> **WORK TASK**
Would you please copy each line of the listing that mentions "symm"?

> **MATERIAL SUPPLIED**
-- pv_equiv track=rewrite | github.com/joydipdutta001/pythonProblems | codeforces/P1-youngPhysicist.py | youngPhysicist
-- ===== SOURCE A (Python) =====
-- def youngPhysicist(arr):
--     c,d,e= 0,0,0
--     for i in range(len(arr)):
--         c += arr[i][0]
--         d += arr[i][1]
--         e += arr[i][2]
--
--     if c==0 and d == 0 and e == 0:
--         return "YES"
--     else:
--         return "NO"
-- ===== SOURCE B (Python) =====
-- def youngPhysicist(arr):
--     # Divide and conquer: recursively sum the vectors in arr[lo:hi] by halving
--     # the index range, then test the combined sum against the zero vector.
--     def vsum(lo, hi):
--         if hi - lo == 0:
--             return (0, 0, 0)
--         if hi - lo == 1:
--             r = arr[lo]
--             return (r[0], r[1], r[2])
--         mid = (lo + hi) // 2
--         a = vsum(lo, mid)
--         b = vsum(mid, hi)
--         return (a[0] + b[0], a[1] + b[1], a[2] + b[2])
--     return "YES" if vsum(0, len(arr)) == (0, 0, 0) else "NO"
-- ===== Notes on version B (the rewrite author's own statement) =====
-- stated objective: alternative
-- what changed: B computes the total force by recursive divide-and-conquer over index ranges (halve, sum each half, combine) instead of A's single index loop threading three accumulators, then compares against the zero vector.
import Mathlib
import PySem

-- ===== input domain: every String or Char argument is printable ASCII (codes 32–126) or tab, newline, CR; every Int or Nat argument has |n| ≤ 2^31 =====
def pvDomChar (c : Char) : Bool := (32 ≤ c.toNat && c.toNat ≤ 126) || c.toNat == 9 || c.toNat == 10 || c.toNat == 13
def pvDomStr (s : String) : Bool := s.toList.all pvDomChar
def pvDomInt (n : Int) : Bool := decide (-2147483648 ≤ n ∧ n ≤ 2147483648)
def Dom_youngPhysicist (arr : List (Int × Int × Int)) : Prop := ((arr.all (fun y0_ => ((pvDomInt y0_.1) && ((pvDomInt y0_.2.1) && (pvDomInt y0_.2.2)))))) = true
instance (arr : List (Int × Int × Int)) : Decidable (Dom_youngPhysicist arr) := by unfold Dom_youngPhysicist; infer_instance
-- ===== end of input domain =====

-- B sums the vectors by recursive divide-and-conquer over index ranges instead of A's single accumulator loop; objective: alternative decomposition (same O(n) cost).

-- ===== PORT A =====
-- A: index loop threading three accumulators c,d,e over range(len(arr)).
def youngPhysicist (arr : List (Int × Int × Int)) : String :=
  let s := (PySem.List.pyRange 0 arr.length 1).foldl
    (fun (cde : Int × Int × Int) i =>
      let t := (PySem.List.pyGet? arr i).getD (0, 0, 0)  -- i ∈ range(len arr), always in range
      (cde.1 + t.1, cde.2.1 + t.2.1, cde.2.2 + t.2.2)) (0, 0, 0)
  if s.1 = 0 ∧ s.2.1 = 0 ∧ s.2.2 = 0 then "YES" else "NO"

-- ===== PORT B =====
-- B's helper vsum(lo, hi): divide-and-conquer sum of arr[lo:hi].
def vsumB (arr : List (Int × Int × Int)) (lo hi : Nat) : Int × Int × Int :=
  if hi - lo = 0 then (0, 0, 0)
  else if hi - lo = 1 then
    let r := (PySem.List.pyGet? arr (Int.ofNat lo)).getD (0, 0, 0)  -- lo in range at every call site
    (r.1, r.2.1, r.2.2)
  else
    let mid := (lo + hi) / 2  -- lo+hi ≥ 0 so Python's // agrees with Nat division
    let a := vsumB arr lo mid
    let b := vsumB arr mid hi
    (a.1 + b.1, a.2.1 + b.2.1, a.2.2 + b.2.2)
termination_by hi - lo
decreasing_by all_goals omega

def youngPhysicist_alt (arr : List (Int × Int × Int)) : String :=
  if vsumB arr 0 arr.length = ((0 : Int), (0 : Int), (0 : Int)) then "YES" else "NO"

-- ===== PRECONDITION & SPEC =====
def Spec_youngPhysicist (arr : List (Int × Int × Int)) (out : String) : Prop := out = youngPhysicist_alt arr
instance (arr : List (Int × Int × Int)) (out : String) : Decidable (Spec_youngPhysicist arr out) := by unfold Spec_youngPhysicist; infer_instance

-- ===== CLAIM (what is proved, stated in full; the proofs are below) =====
def Claim_equal_youngPhysicist : Prop := ∀ (arr : List (Int × Int × Int)), Dom_youngPhysicist arr → Spec_youngPhysicist arr (youngPhysicist arr)

-- ===== LEMMAS AND PROOFS =====

-- ===== VERDICT (by name: the statement is the Claim_ definition above) =====
-- A's fold equals the triple of component sums.
lemma foldA_eq (arr : List (Int × Int × Int)) (c d e : Int) :
    (List.range arr.length).foldl
      (fun (cde : Int × Int × Int) i =>
        let t := arr.getD i (0, 0, 0)
        (cde.1 + t.1, cde.2.1 + t.2.1, cde.2.2 + t.2.2)) (c, d, e)
    = (c + (arr.map (·.1)).sum, d + (arr.map (·.2.1)).sum, e + (arr.map (·.2.2)).sum) := by
  induction arr generalizing c d e with
  | nil => simp
  | cons h t ih =>
      simp only [List.length_cons, List.range_succ_eq_map, List.foldl_cons, List.foldl_map,
        List.getD_cons_zero, List.map_cons, List.sum_cons]
      have := ih (c + h.1) (d + h.2.1) (e + h.2.2)
      simp only [List.getD_cons_succ] at this ⊢
      rw [show (List.range t.length).foldl
        (fun (cde : Int × Int × Int) i => ((cde.1 + (t.getD i (0,0,0)).1,
          cde.2.1 + (t.getD i (0,0,0)).2.1, cde.2.2 + (t.getD i (0,0,0)).2.2)))
        (c + h.1, d + h.2.1, e + h.2.2) = _ from this]
      ring_nf

-- B's divide-and-conquer helper computes the component sums over the index range [lo, hi).
lemma vsumB_spec (arr : List (Int × Int × Int)) :
    ∀ (n lo hi : Nat), hi - lo = n → hi ≤ arr.length →
    vsumB arr lo hi =
      (((List.range' lo n).map (fun i => (arr.getD i (0,0,0)).1)).sum,
       ((List.range' lo n).map (fun i => (arr.getD i (0,0,0)).2.1)).sum,
       ((List.range' lo n).map (fun i => (arr.getD i (0,0,0)).2.2)).sum) := by
  intro n
  induction n using Nat.strong_induction_on with
  | _ n ih =>
    intro lo hi hn hhi
    match n, hn with
    | 0, hn =>
        rw [vsumB]; simp [hn]
    | 1, hn =>
        rw [vsumB]
        have hlo : lo < arr.length := by omega
        simp [hn, List.range'_succ, PySem.List.pyGet?_natCast,
          List.getElem?_eq_getElem hlo, List.getD, Int.ofNat_eq_natCast]
    | (m+2), hn =>
        rw [vsumB]
        have h0 : ¬ (hi - lo = 0) := by omega
        have h1 : ¬ (hi - lo = 1) := by omega
        simp only [h0, h1, if_false]
        set mid := (lo + hi) / 2 with hmid
        have hml : lo < mid := by omega
        have hmh : mid < hi := by omega
        have e1 := ih (mid - lo) (by omega) lo mid rfl (by omega)
        have e2 := ih (hi - mid) (by omega) mid hi rfl hhi
        rw [e1, e2]
        have hsplit : List.range' lo (m+2) =
            List.range' lo (mid - lo) ++ List.range' mid (hi - mid) := by
          have : List.range' lo (mid - lo) ++ List.range' (lo + (mid - lo)) (hi - mid)
              = List.range' lo ((mid - lo) + (hi - mid)) := by
            simp
          rw [show lo + (mid - lo) = mid by omega, show (mid - lo) + (hi - mid) = m + 2 by omega] at this
          exact this.symm
        simp [hsplit]

-- Mapping getD over range(len arr) recovers arr itself.
lemma map_getD_range (arr : List (Int × Int × Int)) :
    (List.range arr.length).map (fun i => arr.getD i (0,0,0)) = arr := by
  apply List.ext_getElem
  · simp
  · intro i h1 h2
    simp [List.getD_eq_getElem?_getD, List.getElem?_eq_getElem h2]

theorem youngPhysicist_spec : Claim_equal_youngPhysicist := by
  intro arr _
  show youngPhysicist arr = youngPhysicist_alt arr
  unfold youngPhysicist youngPhysicist_alt
  have hr : PySem.List.pyRange 0 arr.length 1 = (List.range arr.length).map (Int.ofNat) := by
    simp [PySem.List.pyRange_zero_natCast]
  have hget : ∀ i ∈ List.range arr.length,
      ((PySem.List.pyGet? arr (Int.ofNat i)).getD (0,0,0)) = arr.getD i (0,0,0) := by
    intro i hi
    rw [List.mem_range] at hi
    simp [List.getD, List.getElem?_eq_getElem hi]
  simp only [hr, List.foldl_map]
  have key := PySem.List.foldl_congr_mem (l := List.range arr.length)
    (f := fun (x : Int × Int × Int) (y : Nat) =>
      (x.1 + ((PySem.List.pyGet? arr (Int.ofNat y)).getD (0,0,0)).1,
       x.2.1 + ((PySem.List.pyGet? arr (Int.ofNat y)).getD (0,0,0)).2.1,
       x.2.2 + ((PySem.List.pyGet? arr (Int.ofNat y)).getD (0,0,0)).2.2))
    (g := fun (x : Int × Int × Int) (y : Nat) =>
      (x.1 + (arr.getD y (0,0,0)).1, x.2.1 + (arr.getD y (0,0,0)).2.1,
       x.2.2 + (arr.getD y (0,0,0)).2.2))
    (init := ((0 : Int), (0 : Int), (0 : Int)))
    (by intro acc x hx; simp only [hget x hx])
  rw [key, foldA_eq]
  have hb := vsumB_spec arr arr.length 0 arr.length (by omega) (le_refl _)
  rw [hb]
  have hrange : List.range' 0 arr.length = List.range arr.length := List.range_eq_range'.symm
  have hm := map_getD_range arr
  have c1 : ((List.range' 0 arr.length).map (fun i => (arr.getD i (0,0,0)).1)).sum
      = (arr.map (·.1)).sum := by
    rw [hrange, show (fun i => (arr.getD i ((0:Int),(0:Int),(0:Int))).1)
      = (·.1) ∘ (fun i => arr.getD i (0,0,0)) from rfl, ← List.map_map, hm]
  have c2 : ((List.range' 0 arr.length).map (fun i => (arr.getD i (0,0,0)).2.1)).sum
      = (arr.map (·.2.1)).sum := by
    rw [hrange, show (fun i => (arr.getD i ((0:Int),(0:Int),(0:Int))).2.1)
      = (·.2.1) ∘ (fun i => arr.getD i (0,0,0)) from rfl, ← List.map_map, hm]
  have c3 : ((List.range' 0 arr.length).map (fun i => (arr.getD i (0,0,0)).2.2)).sum
      = (arr.map (·.2.2)).sum := by
    rw [hrange, show (fun i => (arr.getD i ((0:Int),(0:Int),(0:Int))).2.2)
      = (·.2.2) ∘ (fun i => arr.getD i (0,0,0)) from rfl, ← List.map_map, hm]
  rw [c1, c2, c3]
  simp [Prod.ext_iff]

> **OUTPUT OF THE EXERCISE**
          exact this.symm
  have hrange : List.range' 0 arr.length = List.range arr.length := List.range_eq_range'.symm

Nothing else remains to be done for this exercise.